Records drawn from a dataset
-- pv_equiv track=rewrite | github.com/atsidaev/cyrillic-fonts-recognition | Preprocessing/Contours/BrightnessAnalisys.py | get_local_mins
-- ===== SOURCE A (Python) =====
-- def get_local_mins(brighness, partlength):
--     i = 0
--     n = len(brighness)
--     local_mins = []
--     while(i <= n):
--         if i+partlength < len(brighness):
--             d = brighness[i:i+partlength]
--             k = d.index(min(d))
--             local_mins.append((i+k,brighness[i+k]))
--             i = i+k+1
--         else: break
--     return local_mins
-- ===== SOURCE B (Python) =====
-- def get_local_mins(brighness, partlength):
--     # Block-decomposition RMQ: O(n) precompute of per-block prefix/suffix
--     # leftmost-argmin tables, then each greedy window query is O(1).
--     n = len(brighness)
--     if partlength < 1 or partlength >= n:
--         return []
--     p = partlength
--     suf = [0] * n
--     for i in range(n - 1, -1, -1):
--         if i % p == p - 1 or i == n - 1:
--             suf[i] = i
--         else:
--             j = suf[i + 1]
--             suf[i] = i if brighness[i] <= brighness[j] else j
--     pre = [0] * n
--     for i in range(n):
--         if i % p == 0:
--             pre[i] = i
--         else:
--             j = pre[i - 1]
--             pre[i] = j if brighness[j] <= brighness[i] else i
--     res = []
--     i = 0
--     while i + p < n:
--         m = suf[i]
--         c = pre[i + p - 1]
--         if brighness[c] < brighness[m]:
--             m = c
--         res.append((m, brighness[m]))
--         i = m + 1
--     return res
-- ===== Notes on version B (the rewrite author's own statement) =====
-- stated objective: faster
-- what changed: A rescans each window with min()+list.index() (O(partlength) per step); B precomputes per-block prefix/suffix leftmost-argmin tables once (block-decomposition RMQ) and answers each greedy window query in O(1).
import Mathlib
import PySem

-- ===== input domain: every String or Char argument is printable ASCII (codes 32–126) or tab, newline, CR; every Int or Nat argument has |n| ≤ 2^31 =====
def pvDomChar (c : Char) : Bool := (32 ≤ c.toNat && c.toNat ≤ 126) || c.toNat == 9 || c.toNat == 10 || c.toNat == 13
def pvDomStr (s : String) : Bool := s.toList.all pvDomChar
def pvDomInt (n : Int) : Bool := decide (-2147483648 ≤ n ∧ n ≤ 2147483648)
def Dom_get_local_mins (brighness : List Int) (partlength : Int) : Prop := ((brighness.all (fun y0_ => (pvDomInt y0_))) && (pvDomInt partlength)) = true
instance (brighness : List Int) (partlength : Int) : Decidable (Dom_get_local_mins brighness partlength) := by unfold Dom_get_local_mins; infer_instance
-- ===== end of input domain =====

-- B replaces A's O(n·partlength) rescan of each window by an O(n) block-decomposition
-- RMQ (per-block prefix/suffix leftmost-argmin tables, O(1) per window query).

-- ===== PORT A =====
-- while(i <= n): if i+partlength < len: d = b[i:i+partlength]; k = d.index(min(d)); append; i = i+k+1 else break
-- fuel = len+1 bounds the iteration count (i strictly increases, loop requires i ≤ n).
def get_local_mins_loopA (b : List Int) (p : Int) : Nat → Int → List (Int × Int) → List (Int × Int)
  | 0, _, acc => acc
  | fuel+1, i, acc =>
    if i ≤ (b.length : Int) then
      if i + p < (b.length : Int) then
        let d := PySem.List.slice b (some i) (some (i + p))
        match PySem.List.min? d (fun x => x) with
        | none => acc          -- min([]) raises ValueError: outside Pre_
        | some v =>
          match PySem.List.index? d v with
          | none => acc        -- unreachable (v ∈ d)
          | some k =>
            match PySem.List.pyGet? b (i + (k : Int)) with
            | none => acc      -- unreachable under Pre_
            | some bv => get_local_mins_loopA b p fuel (i + (k : Int) + 1) (acc ++ [(i + (k : Int), bv)])
      else acc
    else acc

def get_local_mins (brighness : List Int) (partlength : Int) : List (Int × Int) :=
  get_local_mins_loopA brighness partlength (brighness.length + 1) 0 []

-- ===== PORT B =====
-- suf[i] : leftmost argmin of b on [i, end of i's block of size p) (Python's backward loop, as a recurrence)
def bSuf (b : List Int) (p : Nat) (i : Nat) : Nat :=
  if h : i % p = p - 1 ∨ b.length ≤ i + 1 then i
  else
    let j := bSuf b p (i + 1)
    if b.getD i 0 ≤ b.getD j 0 then i else j
termination_by b.length - i
decreasing_by simp only [not_or, Nat.not_le] at h; omega

-- pre[i] : leftmost argmin of b on [start of i's block, i] (Python's forward loop)
def bPre (b : List Int) (p : Nat) : Nat → Nat
  | 0 => 0
  | i+1 =>
    if (i+1) % p = 0 then i+1
    else
      let j := bPre b p i
      if b.getD j 0 ≤ b.getD (i+1) 0 then j else i+1
theorem applyAll_six (u : List Char) :
    applyAll (['s','i'] ++ 'x' :: u) = ['s','6','i'] ++ applyAll ('x' :: u) := by
  have e1 : S1 (['s','i'] ++ 'x' :: u) = ['s','i'] ++ S1 ('x' :: u) := by
    unfold S1
    exact drep_concrete_block _ _ _ ['s','i'] _
      (by intro i hi; simp at hi; interval_cases i <;> simp [List.isPrefixOf])
  have e2 : S2 (['s','i'] ++ 'x' :: u) = ['s','i'] ++ S2 ('x' :: u) := by
    unfold S2; rw [e1]
    exact drep_concrete_block _ _ _ ['s','i'] _
      (by intro i hi; simp at hi; interval_cases i <;> simp [List.isPrefixOf])
  have e3 : S3 (['s','i'] ++ 'x' :: u) = ['s','i'] ++ S3 ('x' :: u) := by
    unfold S3; rw [e2]
    exact drep_concrete_block _ _ _ ['s','i'] _
      (by intro i hi; simp at hi; interval_cases i <;> simp [List.isPrefixOf])
  have e4 : S4 (['s','i'] ++ 'x' :: u) = ['s','i'] ++ S4 ('x' :: u) := by
    unfold S4; rw [e3]
    exact drep_concrete_block _ _ _ ['s','i'] _
      (by intro i hi; simp at hi; interval_cases i <;> simp [List.isPrefixOf])
  have e5 : S5 (['s','i'] ++ 'x' :: u) = ['s','i'] ++ S5 ('x' :: u) := by
    unfold S5; rw [e4]
    exact drep_concrete_block _ _ _ ['s','i'] _
      (by intro i hi; simp at hi; interval_cases i <;> simp [List.isPrefixOf])
  have e6 : S6 (['s','i'] ++ 'x' :: u) = ['s','6','i'] ++ S6 ('x' :: u) := by
    unfold S6; rw [e5]
    obtain ⟨z, hz⟩ := head5 'x' u
    rw [hz]
    rw [show ['s','i'] ++ 'x' :: z = 's'::'i'::'x'::z from rfl]
    rw [drep_cons_match _ _ _ (by simp [List.isPrefixOf])]
    rw [drep_cons_not _ _ _ (by simp [List.isPrefixOf])]
    simp
  have e7 : S7 (['s','i'] ++ 'x' :: u) = ['s','6','i'] ++ S7 ('x' :: u) := by
    unfold S7; rw [e6]
    exact drep_concrete_block _ _ _ ['s','6','i'] _
      (by intro i hi; simp at hi; interval_cases i <;> simp [List.isPrefixOf])
  have e8 : S8 (['s','i'] ++ 'x' :: u) = ['s','6','i'] ++ S8 ('x' :: u) := by
    unfold S8; rw [e7]
    exact drep_concrete_block _ _ _ ['s','6','i'] _
      (by intro i hi; simp at hi; interval_cases i <;> simp [List.isPrefixOf])
  have e9 : S9 (['s','i'] ++ 'x' :: u) = ['s','6','i'] ++ S9 ('x' :: u) := by
    unfold S9; rw [e8]
    exact drep_concrete_block _ _ _ ['s','6','i'] _
      (by intro i hi; simp at hi; interval_cases i <;> simp [List.isPrefixOf])
  unfold applyAll
  rw [e9]
  exact drep_concrete_block _ _ _ ['s','6','i'] _
    (by intro i hi; simp at hi; interval_cases i <;> simp [List.isPrefixOf])
-- pv_equiv track=rewrite | github.com/netpipe/libntru-qt | testing/ntru.py | convol
-- ===== SOURCE A (Python) =====
-- def convol(f, g, n, p):
--     f = f + (n - len(f)) * [0]
--     g = g + (n - len(g)) * [0]
--     result = [0] * (n)
--     # Computing circular convolution
--     for k in range(n):
--         for i in range(k + 1):
--             result[k] += f[i] * g[k - i]
--         for i in range(k + 1, n):
--             result[k] += f[i] * g[n + k - i]
--
--     for i in range (len(result)):
--
--         if p != 0:
--             result[i] = result[i] % p  #reducing modulo
--
--
--     return result
-- ===== SOURCE B (Python) =====
-- def convol(f, g, n, p):
--     # Linear convolution into a scatter buffer of length 2n-1, then wrap it
--     # around (result[k] = lin[k] + lin[k+n]) and reduce mod p.
--     if n <= 0:
--         return []
--     F = (f + [0] * n)[:n]
--     G = (g + [0] * n)[:n]
--     lin = [0] * (2 * n - 1)
--     for i in range(n):
--         fi = F[i]
--         for j in range(n):
--             lin[i + j] += fi * G[j]
--     res = [lin[k] + (lin[k + n] if k + n < 2 * n - 1 else 0) for k in range(n)]
--     if p != 0:
--         res = [x % p for x in res]
--     return res
-- ===== Notes on version B (the rewrite author's own statement) =====
-- stated objective: alternative
-- what changed: A gathers each circular output coefficient with two per-k inner scans using wrapped indices; B computes the plain linear convolution once by scattering f[i]*g[j] into a 2n-1 buffer and then folds the tail back (res[k] = lin[k] + lin[k+n]) before the mod-p reduction.
import Mathlib
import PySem

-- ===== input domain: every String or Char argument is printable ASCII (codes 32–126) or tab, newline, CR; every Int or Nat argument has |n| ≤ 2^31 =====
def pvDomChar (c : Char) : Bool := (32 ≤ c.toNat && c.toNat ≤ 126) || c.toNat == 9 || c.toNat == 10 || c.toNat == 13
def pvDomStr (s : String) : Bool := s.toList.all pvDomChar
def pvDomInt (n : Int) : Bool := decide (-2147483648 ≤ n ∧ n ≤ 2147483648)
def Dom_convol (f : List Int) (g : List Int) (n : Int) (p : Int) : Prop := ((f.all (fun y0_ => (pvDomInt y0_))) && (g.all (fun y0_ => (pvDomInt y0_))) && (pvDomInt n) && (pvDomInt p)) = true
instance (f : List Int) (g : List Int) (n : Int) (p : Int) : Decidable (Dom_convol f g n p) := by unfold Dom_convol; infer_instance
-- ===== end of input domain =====

-- B replaces A's per-output gather (two wrapped-index inner scans per k) with one
-- linear-convolution scatter pass into a 2n-1 buffer that is then wrapped; same cost class.

-- ===== PORT A =====
-- Literal port of A. Every index A uses (k, i, k-i, n+k-i on the padded lists) is in
-- range on every input (so A never raises), hence the total pyGetD/pySetD forms are exact.

-- 'f + (n - len(f)) * [0]'   (Python list repetition: non-positive count gives [])
def convolPad (l : List Int) (n : Int) : List Int :=
  l ++ List.replicate (n - PySem.List.len l).toNat 0

-- the body of 'for k in range(n)': two inner accumulation loops 'result[k] += …'
def convolK (f1 g1 : List Int) (n : Int) (res : List Int) (k : Int) : List Int :=
  (PySem.List.pyRange (k + 1) n 1).foldl (fun res i =>
      PySem.List.pySetD res k (PySem.List.pyGetD res k 0 +
        PySem.List.pyGetD f1 i 0 * PySem.List.pyGetD g1 (n + k - i) 0))
    ((PySem.List.pyRange 0 (k + 1) 1).foldl (fun res i =>
      PySem.List.pySetD res k (PySem.List.pyGetD res k 0 +
        PySem.List.pyGetD f1 i 0 * PySem.List.pyGetD g1 (k - i) 0)) res)

-- 'for i in range(len(result)): if p != 0: result[i] = result[i] % p'
def convolModPass (p : Int) (res : List Int) : List Int :=
  (PySem.List.pyRange 0 (PySem.List.len res) 1).foldl (fun r i =>
    if p ≠ 0 then PySem.List.pySetD r i (PySem.Int.mod (PySem.List.pyGetD r i 0) p) else r) res

def convol (f : List Int) (g : List Int) (n : Int) (p : Int) : List Int :=
  convolModPass p
    ((PySem.List.pyRange 0 n 1).foldl (convolK (convolPad f n) (convolPad g n) n)
      (List.replicate n.toNat 0))

-- ===== PORT B =====
-- Literal port of B (Source B): scatter f[i]*g[j] into a linear buffer of length 2n-1, wrap, reduce.

-- the body of 'for i in range(n)': 'fi = F[i]; for j in range(n): lin[i+j] += fi * G[j]'
def convolAltRow (F G : List Int) (n : Int) (lin : List Int) (i : Int) : List Int :=
  (PySem.List.pyRange 0 n 1).foldl (fun lin2 j =>
    PySem.List.pySetD lin2 (i + j)
      (PySem.List.pyGetD lin2 (i + j) 0 + PySem.List.pyGetD F i 0 * PySem.List.pyGetD G j 0)) lin

-- 'res = [lin[k] + (lin[k + n] if k + n < 2*n - 1 else 0) for k in range(n)]'
def convolAltRes (n : Int) (lin : List Int) : List Int :=
  (PySem.List.pyRange 0 n 1).map (fun k =>
    PySem.List.pyGetD lin k 0 +
      (if k + n < 2 * n - 1 then PySem.List.pyGetD lin (k + n) 0 else 0))

-- 'if p != 0: res = [x % p for x in res]'
def convolAltMod (p : Int) (res : List Int) : List Int :=
  if p ≠ 0 then res.map (fun x => PySem.Int.mod x p) else res

def convol_alt (f : List Int) (g : List Int) (n : Int) (p : Int) : List Int :=
  if n ≤ 0 then []
  else
    convolAltMod p (convolAltRes n
      ((PySem.List.pyRange 0 n 1).foldl
        (convolAltRow (PySem.List.slice (f ++ List.replicate n.toNat 0) none (some n))
                      (PySem.List.slice (g ++ List.replicate n.toNat 0) none (some n)) n)
        (List.replicate (2 * n - 1).toNat 0)))

-- ===== PRECONDITION & SPEC =====
def Spec_convol (f : List Int) (g : List Int) (n : Int) (p : Int) (out : List Int) : Prop := out = convol_alt f g n p
instance (f : List Int) (g : List Int) (n : Int) (p : Int) (out : List Int) : Decidable (Spec_convol f g n p out) := by unfold Spec_convol; infer_instance

-- ===== CLAIM (what is proved, stated in full; the proofs are below) =====
def Claim_equal_convol : Prop := ∀ (f : List Int) (g : List Int) (n : Int) (p : Int), Dom_convol f g n p → Spec_convol f g n p (convol f g n p)

-- ===== LEMMAS AND PROOFS =====

-- value of coefficient i (0 beyond the end — zero padding does not change it)
def pvCoef (f : List Int) (i : Nat) : Int := f.getD i 0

- **PROBLEM STATEMENT**
Lines above with "inner" in them are the ones to copy.

- **RESULT OF THIS TASK**
-- what changed: A gathers each circular output coefficient with two per-k inner scans using wrapped indices; B computes the plain linear convolution once by scattering f[i]*g[j] into a 2n-1 buffer and then folds the tail back (res[k] = lin[k] + lin[k+n]) before the mod-p reduction.
-- B replaces A's per-output gather (two wrapped-index inner scans per k) with one
-- the body of 'for k in range(n)': two inner accumulation loops 'result[k] += …'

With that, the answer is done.